Po mszy świętej, odprawionej w jeleniogórskiej bazylice wyruszył barwny korowód pełen kolędników ubranych w korony i wyposażonych w śpiewniki.
- Orszak wrósł już w tradycję miasta. Dla osób wierzących jest to jedno z najważniejszych świąt i najstarszych, obchodzonych już bowiem w IV wieku – podkreślała Barbara Polek.
Pastorałki grał góralski zespół „Janicki”. Po drodze prezentowane były scenki z drogi mędrców do Betlejem.
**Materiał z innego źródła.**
-- pv_equiv track=rewrite | github.com/stephsilne/CS-115 | homework/life_starter/life.py | diagonalize
-- ===== SOURCE A (Python) =====
-- def createOneRow(width):
--     """Returns one row of zeros of width "width"...
--        You should use this in your
--        createBoard(width, height) function."""
--     row = []
--     for col in range(width):
--         row += [0]
--     return row
--
-- def createBoard(width,height):
--     '''creates and returns a new 2D list of height rows and width columns with all elements equaling 0'''
--     A = []
--     '''initializes A to be an empty list'''
--     for row in range(height):
--         '''for every row of the range of height'''
--         A += [createOneRow(width)]
--         '''increments A for every iteration of the list createOneRow(width)'''
--     return A
--     '''returns the final board A'''
--
-- def diagonalize(width,height):
--     '''creates a newBoard of diagonal live cells in an otherwise empty board'''
--     A = createBoard(width,height)
--     '''initializes A to be an empty board of given width and height'''
--     for row in range(height):
--         '''for every iterated row of given height'''
--         for col in range(width):
--             '''for every iterated col of given width'''
--             if row == col:
--                 '''if the row and col of a given cell are equal'''
--                 A[row][col] = 1
--                 '''that cell should be equal to 1'''
--             else:
--                 A[row][col] = 0
--                 '''otherwise it should be left a dead cell (0)'''
--     return A
--     '''returns the final diagonliazed board'''
-- ===== SOURCE B (Python) =====
-- def diagonalize(width, height):
--     A = [[0] * width for _ in range(height)]
--     for i in range(min(width, height)):
--         A[i][i] = 1
--     return A
-- ===== Notes on version B (the rewrite author's own statement) =====
-- stated objective: simpler
-- what changed: Replaces the nested row/col scan with a row==col branch in every cell by a direct zero-fill of the board plus a single one-dimensional pass of length min(width,height) that sets only the diagonal cells.
import Mathlib
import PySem

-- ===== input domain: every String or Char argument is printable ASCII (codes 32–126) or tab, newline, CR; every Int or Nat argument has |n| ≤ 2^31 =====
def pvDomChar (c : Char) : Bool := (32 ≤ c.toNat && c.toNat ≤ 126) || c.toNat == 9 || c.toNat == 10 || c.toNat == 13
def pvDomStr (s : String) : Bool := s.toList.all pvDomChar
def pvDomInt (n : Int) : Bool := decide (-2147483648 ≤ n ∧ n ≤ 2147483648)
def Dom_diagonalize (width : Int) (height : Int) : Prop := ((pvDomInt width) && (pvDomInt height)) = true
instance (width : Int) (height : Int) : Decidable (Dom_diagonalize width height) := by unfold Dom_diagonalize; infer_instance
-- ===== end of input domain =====

-- B replaces A's nested row/col scan (a row==col branch at every cell) by a zero-fill plus a single diagonal pass of length min(width,height); objective: simpler.


-- ===== PORT A =====
def createOneRow (width : Int) : List Int :=
  (PySem.List.pyRange 0 width 1).foldl (fun row _ => row ++ [0]) []

def createBoard (width : Int) (height : Int) : List (List Int) :=
  (PySem.List.pyRange 0 height 1).foldl (fun A _ => A ++ [createOneRow width]) []

def diagonalize (width : Int) (height : Int) : List (List Int) :=
  (PySem.List.pyRange 0 height 1).foldl (fun A row =>
    (PySem.List.pyRange 0 width 1).foldl (fun A col =>
      A.set row.toNat ((A.getD row.toNat []).set col.toNat (if row = col then 1 else 0))) A)
    (createBoard width height)

-- ===== PORT B =====
def diagonalize_alt (width : Int) (height : Int) : List (List Int) :=
  let A := List.replicate height.toNat (List.replicate width.toNat 0)
  (PySem.List.pyRange 0 (min width height) 1).foldl
    (fun A i => A.set i.toNat ((A.getD i.toNat []).set i.toNat 1)) A

-- ===== PRECONDITION & SPEC =====
def Spec_diagonalize (width : Int) (height : Int) (out : List (List Int)) : Prop := out = diagonalize_alt width height
instance (width : Int) (height : Int) (out : List (List Int)) : Decidable (Spec_diagonalize width height out) := by unfold Spec_diagonalize; infer_instance

-- ===== CLAIM (what is proved, stated in full; the proofs are below) =====
def Claim_equal_diagonalize : Prop := ∀ (width : Int) (height : Int), Dom_diagonalize width height → Spec_diagonalize width height (diagonalize width height)

-- ===== LEMMAS AND PROOFS =====

theorem foldl_append_const {α β : Type} (l : List β) (x : α) :
    ∀ acc : List α, l.foldl (fun r _ => r ++ [x]) acc = acc ++ List.replicate l.length x := by
  induction l with
  | nil => intro acc; simp
  | cons b bs ih =>
      intro acc
      simp [List.foldl_cons, ih, List.replicate_succ]

theorem createOneRow_eq (width : Int) : createOneRow width = List.replicate width.toNat 0 := by
  rw [createOneRow, foldl_append_const]
  simp [PySem.List.length_pyRange_one]

theorem createBoard_eq (width height : Int) :
    createBoard width height = List.replicate height.toNat (List.replicate width.toNat 0) := by
  rw [createBoard, foldl_append_const]
  simp [PySem.List.length_pyRange_one, createOneRow_eq]

theorem foldl_congr_fun {α β : Type} (l : List β) (f g : α → β → α) :
    (∀ a b, b ∈ l → f a b = g a b) → ∀ init : α, l.foldl f init = l.foldl g init := by
  induction l with
  | nil => intro _ init; rfl
  | cons b bs ih =>
      intro h init
      simp only [List.foldl_cons]
      rw [h init b List.mem_cons_self]
      exact ih (fun a c hc => h a c (List.mem_cons_of_mem b hc)) _

-- Extract A's inner column loop: it only ever rewrites row r of the board.
theorem inner_extract (g : Nat → Int) (cs : List Nat) :
    ∀ (A : List (List Int)) (r : Nat),
      cs.foldl (fun A c => A.set r ((A.getD r []).set c (g c))) A
        = A.set r (cs.foldl (fun row c => row.set c (g c)) (A.getD r [])) := by
  induction cs with
  | nil =>
      intro A r
      by_cases hr : r < A.length
      · rw [List.getD_eq_getElem?_getD, List.getElem?_eq_getElem hr]
        exact (List.set_getElem_self hr).symm
      · simp [List.set_eq_of_length_le (le_of_not_gt hr)]
  | cons c cs ih =>
      intro A r
      by_cases hr : r < A.length
      · have hset : ((A.set r ((A.getD r []).set c (g c))).getD r [])
            = (A.getD r []).set c (g c) := by
          rw [List.getD_eq_getElem?_getD, List.getElem?_set]
          simp [hr]
        simp only [List.foldl_cons, ih, hset, List.set_set]
      · have hA : A.set r ((A.getD r []).set c (g c)) = A :=
          List.set_eq_of_length_le (le_of_not_gt hr)
        have hgd : A.getD r [] = [] := by
          rw [List.getD_eq_getElem?_getD, List.getElem?_eq_none (le_of_not_gt hr)]
          rfl
        simp only [List.foldl_cons, hA, ih, hgd]
        simp [List.set_eq_of_length_le (le_of_not_gt hr)]

-- Fold of pointwise sets over range n, described elementwise.
theorem foldl_set_length {α : Type} (g : Nat → α) (n : Nat) (xs : List α) :
    ((List.range n).foldl (fun r c => r.set c (g c)) xs).length = xs.length := by
  induction n with
  | zero => simp
  | succ m ih => simp [List.range_succ, ih]

theorem foldl_set_getElem? {α : Type} (g : Nat → α) (n : Nat) (xs : List α) (j : Nat) :
    ((List.range n).foldl (fun r c => r.set c (g c)) xs)[j]?
      = if j < n ∧ j < xs.length then some (g j) else xs[j]? := by
  induction n with
  | zero => simp
  | succ m ih =>
      rw [List.range_succ, List.foldl_append]
      simp only [List.foldl_cons, List.foldl_nil]
      rw [List.getElem?_set, foldl_set_length, ih]
      by_cases hl : j < xs.length
      · by_cases hmj : m = j
        · subst hmj
          simp [hl, Nat.lt_succ_self]
        · have hiff : j < m + 1 ↔ j < m := by omega
          simp [hmj, hl, hiff]
      · have hx : xs[j]? = none := List.getElem?_eq_none (le_of_not_gt hl)
        by_cases hmj : m = j
        · subst hmj
          simp [hl, hx]
        · simp [hmj, hl, hx]

-- Setting one entry of a mapped range, as a new mapped range.
theorem set_map_range {α : Type} (H : Nat) (f : Nat → α) (m : Nat) (hm : m < H) (v : α) :
    ((List.range H).map f).set m v = (List.range H).map (fun r => if r = m then v else f r) := by
  apply List.ext_getElem?
  intro j
  rw [List.getElem?_set]
  by_cases hj : j < H
  · rw [List.getElem?_map, List.getElem?_map, List.getElem?_range hj]
    by_cases hmj : m = j
    · subst hmj
      simp [hm]
    · have h2 : ¬ j = m := fun h => hmj h.symm
      simp [hmj, h2]
  · have h1 : (List.range H)[j]? = none :=
      List.getElem?_eq_none (by simpa using Nat.le_of_not_lt hj)
    by_cases hmj : m = j
    · subst hmj
      simp [h1, Nat.le_of_not_lt hj]
    · simp [hmj, h1]

theorem replicate_eq_map_range {α : Type} (H : Nat) (x : α) :
    List.replicate H x = (List.range H).map (fun _ => x) := by
  apply List.ext_getElem?
  intro j
  by_cases hj : j < H
  · simp [List.getElem?_replicate, hj, List.getElem?_map, List.getElem?_range hj]
  · have h1 : (List.range H)[j]? = none :=
      List.getElem?_eq_none (by simpa using Nat.le_of_not_lt hj)
    simp [List.getElem?_replicate, hj, h1]

-- The diagonal row of index r in a width-W zero row.
theorem row_fold_eq (W r : Nat) :
    (List.range W).foldl (fun row c => row.set c (if r = c then (1 : Int) else 0))
        (List.replicate W (0 : Int))
      = if r < W then (List.replicate W (0 : Int)).set r 1 else List.replicate W (0 : Int) := by
  apply List.ext_getElem?
  intro j
  rw [foldl_set_getElem? (fun c => if r = c then (1 : Int) else 0) W _ j]
  simp only [List.length_replicate]
  by_cases hj : j < W
  · by_cases hrW : r < W
    · rw [if_pos hrW, List.getElem?_set]
      simp only [List.length_replicate]
      by_cases hrj : r = j
      · subst hrj
        simp [hj, hrW]
      · simp [hrj, hj, List.getElem?_replicate]
    · rw [if_neg hrW]
      have hrj : ¬ r = j := by omega
      simp [hj, hrj, List.getElem?_replicate]
  · have hnone : (List.replicate W (0 : Int))[j]? = none := by
      simp [List.getElem?_replicate, hj]
    have hc : ¬ (j < W ∧ j < W) := fun h => hj h.1
    by_cases hrW : r < W
    · rw [if_pos hrW, List.getElem?_set]
      have hrj : ¬ r = j := by omega
      simp [hrj, hc, hnone]
      omega
    · simp [hrW, hc, hnone]
      omega

-- A's outer loop, after the inner loop is extracted: invariant over the first n rows.
theorem outerA (W H : Nat) :
    ∀ n, n ≤ H →
      (List.range n).foldl
          (fun A r => A.set r ((List.range W).foldl
              (fun row c => row.set c (if r = c then (1 : Int) else 0)) (A.getD r [])))
          (List.replicate H (List.replicate W (0 : Int)))
        = (List.range H).map (fun r => if r < n then
            ((List.range W).foldl (fun row c => row.set c (if r = c then (1 : Int) else 0))
              (List.replicate W (0 : Int)))
          else List.replicate W (0 : Int)) := by
  intro n
  induction n with
  | zero =>
      intro _
      rw [replicate_eq_map_range]
      apply List.map_congr_left
      intro r _
      simp
  | succ m ih =>
      intro hm
      have hmH : m < H := hm
      rw [List.range_succ, List.foldl_append, ih (Nat.le_of_lt hmH)]
      simp only [List.foldl_cons, List.foldl_nil]
      rw [List.getD_eq_getElem?_getD, List.getElem?_map, List.getElem?_range hmH]
      simp only [Option.map_some, Option.getD_some, lt_irrefl, if_neg (lt_irrefl m)]
      rw [set_map_range H _ m hmH]
      apply List.map_congr_left
      intro r hr
      by_cases hrm : r = m
      · subst hrm
        simp
      · by_cases hlt : r < m
        · simp [hrm, hlt, show r < m + 1 by omega]
        · simp [hrm, hlt, show ¬ r < m + 1 by omega]

-- B's diagonal pass: invariant over the first n diagonal cells.
theorem outerB (W H : Nat) :
    ∀ n, n ≤ min W H →
      (List.range n).foldl
          (fun A i => A.set i ((A.getD i []).set i (1 : Int)))
          (List.replicate H (List.replicate W (0 : Int)))
        = (List.range H).map (fun r => if r < n then (List.replicate W (0 : Int)).set r 1
            else List.replicate W (0 : Int)) := by
  intro n
  induction n with
  | zero =>
      intro _
      rw [replicate_eq_map_range]
      apply List.map_congr_left
      intro r _
      simp
  | succ m ih =>
      intro hm
      have hmH : m < H := lt_of_lt_of_le (Nat.lt_succ_self m) (le_trans hm (min_le_right W H))
      rw [List.range_succ, List.foldl_append, ih (by omega)]
      simp only [List.foldl_cons, List.foldl_nil]
      rw [List.getD_eq_getElem?_getD, List.getElem?_map, List.getElem?_range hmH]
      simp only [Option.map_some, Option.getD_some, if_neg (lt_irrefl m)]
      rw [set_map_range H _ m hmH]
      apply List.map_congr_left
      intro r hr
      by_cases hrm : r = m
      · subst hrm
        simp
      · by_cases hlt : r < m
        · simp [hrm, hlt, show r < m + 1 by omega]
        · simp [hrm, hlt, show ¬ r < m + 1 by omega]

-- ===== VERDICT (by name: the statement is the Claim_ definition above) =====
theorem diagonalize_spec : Claim_equal_diagonalize := by
  intro width height _
  unfold Spec_diagonalize diagonalize diagonalize_alt
  rw [createBoard_eq]
  set W := width.toNat with hW
  set H := height.toNat with hH
  rw [PySem.List.pyRange_one 0 height, PySem.List.pyRange_one 0 (min width height),
      List.foldl_map, List.foldl_map]
  have hmin : (min width height - 0).toNat = min W H := by
    simp only [hW, hH]; omega
  have hHn : (height - 0).toNat = H := by omega
  rw [hmin, hHn]
  rw [foldl_congr_fun (List.range H) _
      (fun A r => A.set r ((List.range W).foldl
          (fun row c => row.set c (if r = c then (1 : Int) else 0)) (A.getD r [])))
      (by
        intro A r _
        rw [PySem.List.pyRange_one 0 width, List.foldl_map]
        have hWn : (width - 0).toNat = W := by omega
        rw [hWn]
        rw [foldl_congr_fun (List.range W) _
            (fun A c => A.set r ((A.getD r []).set c (if r = c then (1 : Int) else 0)))
            (by intro B c _; simp [Nat.cast_inj]) A]
        exact inner_extract (fun c => if r = c then (1 : Int) else 0) (List.range W) A r)]
  rw [foldl_congr_fun (List.range (min W H)) _
      (fun A i => A.set i ((A.getD i []).set i (1 : Int)))
      (by intro A i _; simp)]
  rw [outerA W H H (le_refl H), outerB W H (min W H) (le_refl _)]
  apply List.map_congr_left
  intro r hr
  have hrH : r < H := List.mem_range.mp hr
  simp only [hrH, if_true]
  rw [row_fold_eq]
  by_cases hrW : r < W
  · simp [hrW, show r < min W H by omega]
  · simp [hrW, show ¬ r < min W H by omega]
Królowie zamiast na koniach, jak w ubiegłym roku, jechali wozem strażackim, co było dużą atrakcją, szczególnie dla zebranych dzieci. Całość zakończyła się na Placu Ratuszowym, gdzie mędrcy świata wraz z tłumami jeleniogórzan pokłonili się Dzieciątku Jezus.
- Jest niepowtarzalna atmosfera, wszyscy weseli, uśmiechnięci, razem śpiewają kolędy. Bardzo mi się podoba pomysł orszaku – powiedział Edward Lango z Jeleniej Góry.
- Już trzeci raz bierzemy udział w orszaku i jak zawsze jest wspaniale. Naszym dzieciom bardzo się podoba, podtrzymujemy w ten sposób również tradycję – stwierdził Artur Chmielewski z Jeleniej Góry.
- Ładnie śpiewają kolędy i wszyscy są kolorowo ubrani – dodała Asia Chmielewska.
Orszak Trzech Króli przywrócił starą polską tradycję jasełek ulicznych, rozśpiewanych kolędników głoszących na ulicach radosną nowinę o narodzeniu Jezusa. Coraz więcej miast organizuje podobne imprezy. W tym roku, w naszym regionie, orszak przeszedł również ulicami Karpacza.